Immediately following the title page in the quotation book is a page featuring five quotes, which precedes page 1 on which the numbered quotations begin. These may have been favorite quotations and appear to have been written at different times.
The first quotation comes from Benjamin Disraeli (1804-1881), who served as British Prime Minister in 1868 and again from 1874 to 1880. He played a central role in the creation of the modern Conservative Party in the 1840s. His quote reads:
“It is much easier to be critical than to be correct.”
The second quotation comes from Joseph Joubert (1754-1824), a French moralist and essayist. He wrote extensively but published nothing in his lifetime. His widow gave his notes and papers to Chateaubriand who in 1838 published Collected Thoughts of Mr. Joubert. The quotation in Frances Glessner’s book reads:
“Good maxims are the germs of all excellence.”
It comes from a slightly longer quotation which reads in full:
“A maxim is the exact and noble expression of an important and indisputable truth.
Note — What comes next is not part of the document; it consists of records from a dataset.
-- pv_equiv track=rewrite | github.com/akarande0906/leetcode75 | bit_manipulation/max_xor.py | getMaxXor
-- ===== SOURCE A (Python) =====
-- def getMaxXor(nums: list[int], maxBit: int) -> list[int]:
--     xor = 0
--     for n in nums:
--         xor ^= n
--     mask = (1 << maxBit) - 1
--     answer = []
--     for n in reversed(nums):
--         answer.append(xor ^ mask)
--         xor ^= n
--     return answer
-- ===== SOURCE B (Python) =====
-- def getMaxXor(nums: list[int], maxBit: int) -> list[int]:
--     n = len(nums)
--     prefix = [0] * (n + 1)
--     for i in range(n):
--         prefix[i + 1] = prefix[i] ^ nums[i]
--     mask = (1 << maxBit) - 1
--     return [prefix[k] ^ mask for k in range(n, 0, -1)]
-- ===== Notes on version B (the rewrite author's own statement) =====
-- stated objective: alternative
-- what changed: B materializes an explicit prefix-XOR table in a forward pass and emits the answer by indexing that table with a reverse range, instead of A's single running accumulator that is decremented while emitting.
import Mathlib
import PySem

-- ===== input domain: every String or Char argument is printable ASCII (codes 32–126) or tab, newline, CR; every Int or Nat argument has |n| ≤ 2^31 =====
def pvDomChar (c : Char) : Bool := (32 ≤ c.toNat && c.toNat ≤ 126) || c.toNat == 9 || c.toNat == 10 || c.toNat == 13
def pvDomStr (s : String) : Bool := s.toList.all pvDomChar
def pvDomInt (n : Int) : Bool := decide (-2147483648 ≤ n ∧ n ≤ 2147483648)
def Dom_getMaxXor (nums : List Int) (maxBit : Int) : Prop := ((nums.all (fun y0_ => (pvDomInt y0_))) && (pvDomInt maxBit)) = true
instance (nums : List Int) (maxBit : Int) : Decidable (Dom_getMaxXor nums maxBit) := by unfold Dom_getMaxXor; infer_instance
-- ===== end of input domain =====

-- B replaces A's single running XOR accumulator (decremented while emitting) by an explicit
-- prefix-XOR table built in a forward pass and indexed by a reverse range (objective: alternative).

-- ===== PORT A =====
def getMaxXor (nums : List Int) (maxBit : Int) : List Int :=
  let x := nums.foldl (fun a n => PySem.Int.bxor a n) 0
  let mask := (1 : Int) <<< maxBit.toNat - 1
  (nums.reverse.foldl
    (fun (st : List Int × Int) n => (st.1 ++ [PySem.Int.bxor st.2 mask], PySem.Int.bxor st.2 n))
    (([] : List Int), x)).1

-- ===== PORT B =====
-- prefix[i+1] = prefix[i] ^ nums[i]; the element written last (index i) is prefix[i]
def pvBuildPrefix (nums : List Int) : List Int :=
  nums.foldl (fun p v => p ++ [PySem.Int.bxor (PySem.List.pyGetD p (-1) 0) v]) [0]

def getMaxXor_alt (nums : List Int) (maxBit : Int) : List Int :=
  let n : Int := nums.length
  let pfx := pvBuildPrefix nums
  let mask := (1 : Int) <<< maxBit.toNat - 1
  (PySem.List.pyRange n 0 (-1)).map (fun k => PySem.Int.bxor (PySem.List.pyGetD pfx k 0) mask)

-- ===== PRECONDITION & SPEC =====
-- A raises ValueError on a negative shift count (1 << maxBit with maxBit < 0): excluded.
def Pre_getMaxXor (nums : List Int) (maxBit : Int) : Prop := 0 ≤ maxBit
instance (nums : List Int) (maxBit : Int) : Decidable (Pre_getMaxXor nums maxBit) := by unfold Pre_getMaxXor; infer_instance
def pvWitness_getMaxXor : List Int × Int := ([3, 1, 2], 2)

def Spec_getMaxXor (nums : List Int) (maxBit : Int) (out : List Int) : Prop := out = getMaxXor_alt nums maxBit
instance (nums : List Int) (maxBit : Int) (out : List Int) : Decidable (Spec_getMaxXor nums maxBit out) := by unfold Spec_getMaxXor; infer_instance

-- ===== CLAIM (what is proved, stated in full; the proofs are below) =====
def Claim_equal_getMaxXor : Prop := ∀ (nums : List Int) (maxBit : Int), Dom_getMaxXor nums maxBit → Pre_getMaxXor nums maxBit → Spec_getMaxXor nums maxBit (getMaxXor nums maxBit)

-- ===== LEMMAS AND PROOFS =====

-- XOR cancellation used to run A's emission loop backwards
theorem pvBxorCancel (p x : Int) : PySem.Int.bxor (PySem.Int.bxor p x) x = p := by
  unfold PySem.Int.bxor
  by_cases hp : 0 ≤ p <;> by_cases hx : 0 ≤ x <;> simp only [hp, hx, if_true, if_false] <;> split_ifs <;>
    first
    | omega
    | (simp only [show ∀ c : Int, -(-c - 1) - 1 = c from fun c => by ring,
        Int.toNat_natCast, Nat.xor_xor_cancel_right]; omega)

-- A's emission loop, characterized by right induction
theorem pvLoopA (mask : Int) (l acc : List Int) :
    (l.reverse.foldl
      (fun (st : List Int × Int) n => (st.1 ++ [PySem.Int.bxor st.2 mask], PySem.Int.bxor st.2 n))
      (acc, l.foldl (fun a n => PySem.Int.bxor a n) 0)).1
    = acc ++ ((List.range l.length).map
        (fun k => PySem.Int.bxor ((l.take (k+1)).foldl (fun a n => PySem.Int.bxor a n) 0) mask)).reverse := by
  induction l using List.reverseRecOn generalizing acc with
  | nil => simp
  | append_singleton l x ih =>
    rw [List.reverse_append]
    simp only [List.reverse_singleton, List.singleton_append, List.foldl_cons,
      List.foldl_append, List.foldl_nil]
    rw [pvBxorCancel, ih]
    have hmapcast :
        (List.range l.length).map
            (fun k => PySem.Int.bxor (((l ++ [x]).take (k+1)).foldl (fun a n => PySem.Int.bxor a n) 0) mask)
          = (List.range l.length).map
            (fun k => PySem.Int.bxor ((l.take (k+1)).foldl (fun a n => PySem.Int.bxor a n) 0) mask) := by
      apply List.map_congr_left
      intro k hk
      rw [List.mem_range] at hk
      rw [List.take_append_of_le_length (by omega)]
    rw [List.length_append, List.length_singleton, List.range_succ, List.map_append,
      List.reverse_append, hmapcast]
    simp only [List.map_cons, List.map_nil, List.reverse_singleton, List.singleton_append]
    rw [List.take_of_length_le (by simp), List.foldl_append]
    simp [List.append_assoc]

-- The prefix table equals the list of prefix XORs
theorem pvBuildPrefix_eq (l : List Int) :
    pvBuildPrefix l
      = (List.range (l.length + 1)).map
          (fun k => (l.take k).foldl (fun a n => PySem.Int.bxor a n) 0) := by
  induction l using List.reverseRecOn with
  | nil => simp [pvBuildPrefix]
  | append_singleton l x ih =>
    unfold pvBuildPrefix at *
    rw [List.foldl_append, ih]
    simp only [List.foldl_cons, List.foldl_nil]
    have hmapcast :
        (List.range (l.length + 1)).map
            (fun k => ((l ++ [x]).take k).foldl (fun a n => PySem.Int.bxor a n) 0)
          = (List.range (l.length + 1)).map
            (fun k => (l.take k).foldl (fun a n => PySem.Int.bxor a n) 0) := by
      apply List.map_congr_left
      intro k hk
      rw [List.mem_range] at hk
      rw [List.take_append_of_le_length (by omega)]
    rw [List.length_append, List.length_singleton,
      show List.range (l.length + 1 + 1) = List.range (l.length + 1) ++ [l.length + 1] from
        List.range_succ, List.map_append, hmapcast]
    simp only [List.map_cons, List.map_nil]
    rw [List.take_of_length_le (by simp), List.foldl_append]
    simp only [List.foldl_cons, List.foldl_nil]
    congr 3
    rw [show List.range (l.length + 1) = List.range l.length ++ [l.length] from
      List.range_succ, List.map_append]
    simp only [List.map_cons, List.map_nil]
    rw [PySem.List.pyGetD_neg_one_append_singleton, List.take_length]

-- ===== VERDICT (by name: the statement is the Claim_ definition above) =====
theorem getMaxXor_spec : Claim_equal_getMaxXor := by
  intro nums maxBit _ _
  unfold Spec_getMaxXor getMaxXor getMaxXor_alt
  simp only
  rw [pvLoopA, List.nil_append, pvBuildPrefix_eq, PySem.List.pyRange_neg_one,
    List.map_map]
  set mask := (1 : Int) <<< maxBit.toNat - 1 with hmask
  set n := nums.length with hn
  apply List.ext_getElem
  · simp
  · intro j h1 h2
    simp only [List.length_reverse, List.length_map, List.length_range] at h1 h2
    rw [List.getElem_reverse, List.getElem_map, List.getElem_range,
      List.getElem_map, List.getElem_range]
    simp only [Function.comp_apply, List.length_map, List.length_range]
    have h1' : j < n := by omega
    have hidx : ((n : Int) - (j : Int)) = ((n - j : Nat) : Int) := by
      push_cast [Nat.cast_sub (le_of_lt h1')]; ring
    rw [hidx, PySem.List.pyGetD_natCast]
    have hlt : n - j < n + 1 := by omega
    rw [List.getD_eq_getElem?_getD, List.getElem?_map, List.getElem?_range hlt]
    simp only [Option.map_some, Option.getD_some]
    have : n - 1 - j + 1 = n - j := by omega
    rw [this]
Good maxims are the germs of all excellence; when firmly fixed on the memory, they nourish the will.”
The third quotation was written by Beatrice Harraden (1864-1936) a British writer and suffragette. It comes from her debut novel, Ships That Pass in the Night, a love story set in a tuberculosis sanatorium. Although that book was a best-seller, Harraden never again achieved the same acclaim for her subsequent works. She became an ardent suffragette and wrote extensively in the suffragette paper Votes for Women. The quote from her novel included in Frances Glessner’s book reads:
“What does matter is to judge gently, and not come down like a sledge-hammer on other people’s feelings.”
In the novel, the next line reads:
“Who are we, any of us, that we should be hard on others?”
The fourth quote comes from a book entitled Thoughts, written in 1886 by Ivan Panin (1855-1942), a Russian emigrant to the U.S. who achieved fame for claiming to have discovered numeric patterns in the text of the Hebrew and Greek Bible. Most of his published works deal with this topic, but Thoughts, among his first published works, contained “435 sententious observations on abstract subjects, such as misfortune, charity, truth and love” according to a review in the New York Evening Post. The review goes on to say that “the writer’s excuse for the book is characteristically given as follows”:
“All that is good has been said before;
All that is noble has been thought before.
But is there less need now of resaying the good,
of rethinking the noble?”
That is the quote which Frances Glessner recorded in her book of quotations.
The last quotation is unattributed. Similar versions are found in various sources, but none exactly worded as Frances Glessner recorded it:
Have you learned to think and judge without prejudice?”
Taken together, these five random quotes, brought together on a single page by Frances Glessner, serve as a window into her character, and show the breadth and scope of the books and periodicals she was reading on a regular basis. Each quotation invites the reader to look deeper into their own soul, and to consider the thoughts and feelings of their fellow human being. Penned well over a century ago, the words still ring true today and continue to inspire and provide direction in a world that is so different from that of Frances Glessner, but in many ways, has not changed at all.